Melbourne Water has announced that – through its investment in renewable energy generation – it is on track to halve its emissions by 2025 and achieve net zero by 2030.  

Melbourne Water Managing Director, Dr Nerina Di Lorenzo, said that electricity generation is Australia’s largest source of greenhouse gas emissions and contributes to a large proportion of Melbourne Water’s own operational emissions.  

“Taking action now to transition to a clean energy future will support the delivery of our commitment to a carbon neutral water sector by 2030,” Dr Di Lorenzo said.  

“Melbourne Water has installed 75MW of renewable energy generation since 2005 to help reduce emissions and mitigate climate change. We are committed to further reducing our emissions across all areas of our business as we work towards achieving net zero.” 

Melbourne Water said that it takes a large amount of electricity – over 345,000MWh per year – to deliver clean and safe water, remove and treat sewage, and manage drainage and waterways across Melbourne.  

Melbourne Water’s renewable energy portfolio includes biogas, hydropower and solar generation throughout its water supply and sewage network to reduce carbon emissions and reduce operating costs. 

Melbourne Water’s Eastern Treatment Plant (ETP) hosts some of its newest renewable energy infrastructure. 

An 18MW solar farm, made up of 39,000 solar panels and fully operational since December 2023, is one of Australia’s largest ‘behind-the-meter’ solar installations. This means that just like solar panels and batteries on a house keep the lights on or charge electric vehicles, energy generated at the solar farm is used on-site at ETP. 

The solar farm produces 30GWh of electricity per year. It reduces 28,800t of carbon dioxide per year, equal to the amount generated by 6,000 households. 

Melbourne Water said that it also captures biogas, primarily methane and carbon dioxide, as part of the sewage treatment process. Recently upgraded, the biogas handling allows Melbourne Water to maximise the conversion of waste to energy, which in turn provides about 30 per cent of ETP’s electricity needs and significantly reduces its carbon footprint. 

A newly installed solar farm can now fully power the Winneke Water Treatment Plant at certain times of the day. The farm utilises terrain tracking sensors, a first-of-its-kind in Australia. It consists of 19,000 solar panels situated on the natural slope around the Sugarloaf Reservoir. This setup generates 12.4GWh a year, equivalent to the annual electricity demand of about 2,500 households. 

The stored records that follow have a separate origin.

-- pv_equiv track=rewrite | github.com/tkamsker/gha1javarag | src/chunking.py | _determine_architectural_layer
-- ===== SOURCE A (Python) =====
-- from typing import List, Dict, Any, Optional, Tuple
--
-- def _determine_architectural_layer(class_info: Dict[str, Any], metadata: Dict[str, Any]) -> str:
--     """Determine the architectural layer of a class."""
--     class_name = class_info.get('name', '').lower()
--     package = class_info.get('package', '').lower()
--
--     # Check package patterns
--     if any(keyword in package for keyword in ['dao', 'repository', 'entity', 'model']):
--         return 'database'
--     elif any(keyword in package for keyword in ['service', 'controller', 'manager', 'handler']):
--         return 'backend'
--     elif any(keyword in package for keyword in ['ui', 'view', 'presenter', 'widget']):
--         return 'ui'
--
--     # Check class name patterns
--     if any(keyword in class_name for keyword in ['dao', 'repository', 'entity', 'model']):
--         return 'database'
--     elif any(keyword in class_name for keyword in ['service', 'controller', 'manager', 'handler']):
--         return 'backend'
--     elif any(keyword in class_name for keyword in ['ui', 'view', 'presenter', 'widget']):
--         return 'ui'
--
--     return 'backend'  # Default
-- ===== SOURCE B (Python) =====
-- # Single-pass arithmetic ranking: scan all 12 keywords against both fields once,
-- # keep the minimum priority rank (field*3 + layer), decode the rank at the end.
-- _KEYWORDS = {
--     'dao': 0, 'repository': 0, 'entity': 0, 'model': 0,
--     'service': 1, 'controller': 1, 'manager': 1, 'handler': 1,
--     'ui': 2, 'view': 2, 'presenter': 2, 'widget': 2,
-- }
-- _NAMES = {0: 'database', 1: 'backend', 2: 'ui'}
--
-- def _determine_architectural_layer(class_info, metadata):
--     texts = (class_info.get('package', '').lower(),
--              class_info.get('name', '').lower())
--     best = 6  # rank 6 = no keyword matched anywhere
--     for pos, text in enumerate(texts):
--         for kw, layer in _KEYWORDS.items():
--             if kw in text:
--                 best = min(best, pos * 3 + layer)
--     if best == 6:
--         return 'backend'
--     return _NAMES.get(best % 3, '')
-- ===== Notes on version B (the rewrite author's own statement) =====
-- stated objective: alternative
-- what changed: Replaces the six short-circuiting branch chains by a single exhaustive pass that scores every keyword occurrence with an arithmetic rank (field*3 + layer), keeps the minimum rank, and decodes it to a layer name at the end.
import Mathlib
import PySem

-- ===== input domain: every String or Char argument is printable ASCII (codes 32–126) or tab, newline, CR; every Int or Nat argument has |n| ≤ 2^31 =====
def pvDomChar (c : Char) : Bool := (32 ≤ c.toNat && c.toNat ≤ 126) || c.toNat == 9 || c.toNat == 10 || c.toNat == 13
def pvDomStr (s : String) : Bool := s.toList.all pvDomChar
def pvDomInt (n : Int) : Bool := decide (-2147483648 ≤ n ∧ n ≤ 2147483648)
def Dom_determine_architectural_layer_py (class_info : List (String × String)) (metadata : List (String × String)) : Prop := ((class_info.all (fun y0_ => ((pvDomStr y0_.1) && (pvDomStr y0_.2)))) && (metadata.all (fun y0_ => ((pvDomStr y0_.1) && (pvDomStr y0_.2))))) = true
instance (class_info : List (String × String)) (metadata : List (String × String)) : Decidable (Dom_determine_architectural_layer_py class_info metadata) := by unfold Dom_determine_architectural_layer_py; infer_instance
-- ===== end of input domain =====

-- B replaces the six short-circuiting branch chains by one exhaustive min-rank scan
-- over a keyword→layer table (rank = field*3 + layer), decoded at the end (objective: alternative).

-- ===== PORT A =====
-- class_info.get(k, '') : first match in the association list, else ''
def pvGetDStr (d : List (String × String)) (k : String) : String :=
  match d.find? (fun p => p.1 == k) with
  | some p => p.2
  | none => ""

def determine_architectural_layer_py (class_info : List (String × String)) (_metadata : List (String × String)) : String :=
  let class_name := PySem.Str.lower (pvGetDStr class_info "name")
  let package := PySem.Str.lower (pvGetDStr class_info "package")
  if ["dao", "repository", "entity", "model"].any (fun kw => PySem.Str.isIn kw package) then "database"
  else if ["service", "controller", "manager", "handler"].any (fun kw => PySem.Str.isIn kw package) then "backend"
  else if ["ui", "view", "presenter", "widget"].any (fun kw => PySem.Str.isIn kw package) then "ui"
  else if ["dao", "repository", "entity", "model"].any (fun kw => PySem.Str.isIn kw class_name) then "database"
  else if ["service", "controller", "manager", "handler"].any (fun kw => PySem.Str.isIn kw class_name) then "backend"
  else if ["ui", "view", "presenter", "widget"].any (fun kw => PySem.Str.isIn kw class_name) then "ui"
  else "backend"

-- ===== PORT B =====
-- _KEYWORDS.items() in insertion order
def pvKeywords : List (String × Nat) :=
  [("dao", 0), ("repository", 0), ("entity", 0), ("model", 0),
   ("service", 1), ("controller", 1), ("manager", 1), ("handler", 1),
   ("ui", 2), ("view", 2), ("presenter", 2), ("widget", 2)]

def pvNames : PySem.Dict Nat String :=
  PySem.Dict.mk [(0, "database"), (1, "backend"), (2, "ui")]

-- inner 'for kw, layer in _KEYWORDS.items()' loop for one text at position pos
def pvScan (text : String) (pos : Nat) (best : Nat) : Nat :=
  pvKeywords.foldl (fun b p => if PySem.Str.isIn p.1 text then min b (pos * 3 + p.2) else b) best

def determine_architectural_layer_py_alt (class_info : List (String × String)) (_metadata : List (String × String)) : String :=
  let package := PySem.Str.lower (pvGetDStr class_info "package")
  let class_name := PySem.Str.lower (pvGetDStr class_info "name")
  let best := pvScan class_name 1 (pvScan package 0 6)
  if best == 6 then "backend"
  else PySem.Dict.getD pvNames (best % 3) ""

-- ===== PRECONDITION & SPEC =====
def Spec_determine_architectural_layer_py (class_info : List (String × String)) (metadata : List (String × String)) (out : String) : Prop := out = determine_architectural_layer_py_alt class_info metadata
instance (class_info : List (String × String)) (metadata : List (String × String)) (out : String) : Decidable (Spec_determine_architectural_layer_py class_info metadata out) := by unfold Spec_determine_architectural_layer_py; infer_instance

-- ===== CLAIM (what is proved, stated in full; the proofs are below) =====
def Claim_equal_determine_architectural_layer_py : Prop := ∀ (class_info : List (String × String)) (metadata : List (String × String)), Dom_determine_architectural_layer_py class_info metadata → Spec_determine_architectural_layer_py class_info metadata (determine_architectural_layer_py class_info metadata)

-- ===== LEMMAS AND PROOFS =====

-- folding the min-rank update over a constant-layer keyword group
theorem pv_min_fold (t : String) (v : Nat) (kws : List String) (b : Nat) :
    kws.foldl (fun b kw => if PySem.Str.isIn kw t then min b v else b) b
      = if kws.any (fun kw => PySem.Str.isIn kw t) then min b v else b := by
  induction kws generalizing b with
  | nil => simp
  | cons k ks ih =>
    simp only [List.foldl_cons, List.any_cons, Bool.or_eq_true]
    rw [ih]
    split_ifs <;> first | omega | tauto

-- one pvScan pass = first matching group, as a nested if
theorem pv_scan_eq (t : String) (pos b : Nat) :
    pvScan t pos b =
      if ["dao", "repository", "entity", "model"].any (fun kw => PySem.Str.isIn kw t) then min b (pos * 3 + 0)
      else if ["service", "controller", "manager", "handler"].any (fun kw => PySem.Str.isIn kw t) then min b (pos * 3 + 1)
      else if ["ui", "view", "presenter", "widget"].any (fun kw => PySem.Str.isIn kw t) then min b (pos * 3 + 2)
      else b := by
  have h : pvScan t pos b =
      (["ui", "view", "presenter", "widget"].foldl (fun b kw => if PySem.Str.isIn kw t then min b (pos * 3 + 2) else b)
        (["service", "controller", "manager", "handler"].foldl (fun b kw => if PySem.Str.isIn kw t then min b (pos * 3 + 1) else b)
          (["dao", "repository", "entity", "model"].foldl (fun b kw => if PySem.Str.isIn kw t then min b (pos * 3 + 0) else b) b))) := by
    simp only [pvScan, pvKeywords, List.foldl_cons, List.foldl_nil]
  rw [h, pv_min_fold, pv_min_fold, pv_min_fold]
  split_ifs <;> omega
-- ===== VERDICT (by name: the statement is the Claim_ definition above) =====
theorem determine_architectural_layer_py_spec : Claim_equal_determine_architectural_layer_py := by
  intro class_info metadata _
  unfold Spec_determine_architectural_layer_py determine_architectural_layer_py determine_architectural_layer_py_alt
  simp only [pv_scan_eq]
  split_ifs <;> simp_all <;> rfl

Melbourne Water said it also harnesses hydroelectric power for its operations at St Albans Reservoir, using a new 400kW hydroelectricity plant, the 16th infrastructure asset of its kind. The plant joins the recently completed 315 kW Upper Yarra, Yarra Valley Conduit hydroelectricity plant, while a 990kW hydropower plant at O’Shannassy Reservoir is about to begin construction and is expected to be completed in 2025. 

“We are in the decade that matters. Our actions now will define our future,” Dr Di Lorenzo said.  

“We must also adapt our operations to prepare for a changing climate. 

“There are tremendous opportunities that come with the transition to clean energy. By leveraging both old and new technologies, we can meet the global challenge of reducing the impact of greenhouse gas emissions on our local environment.”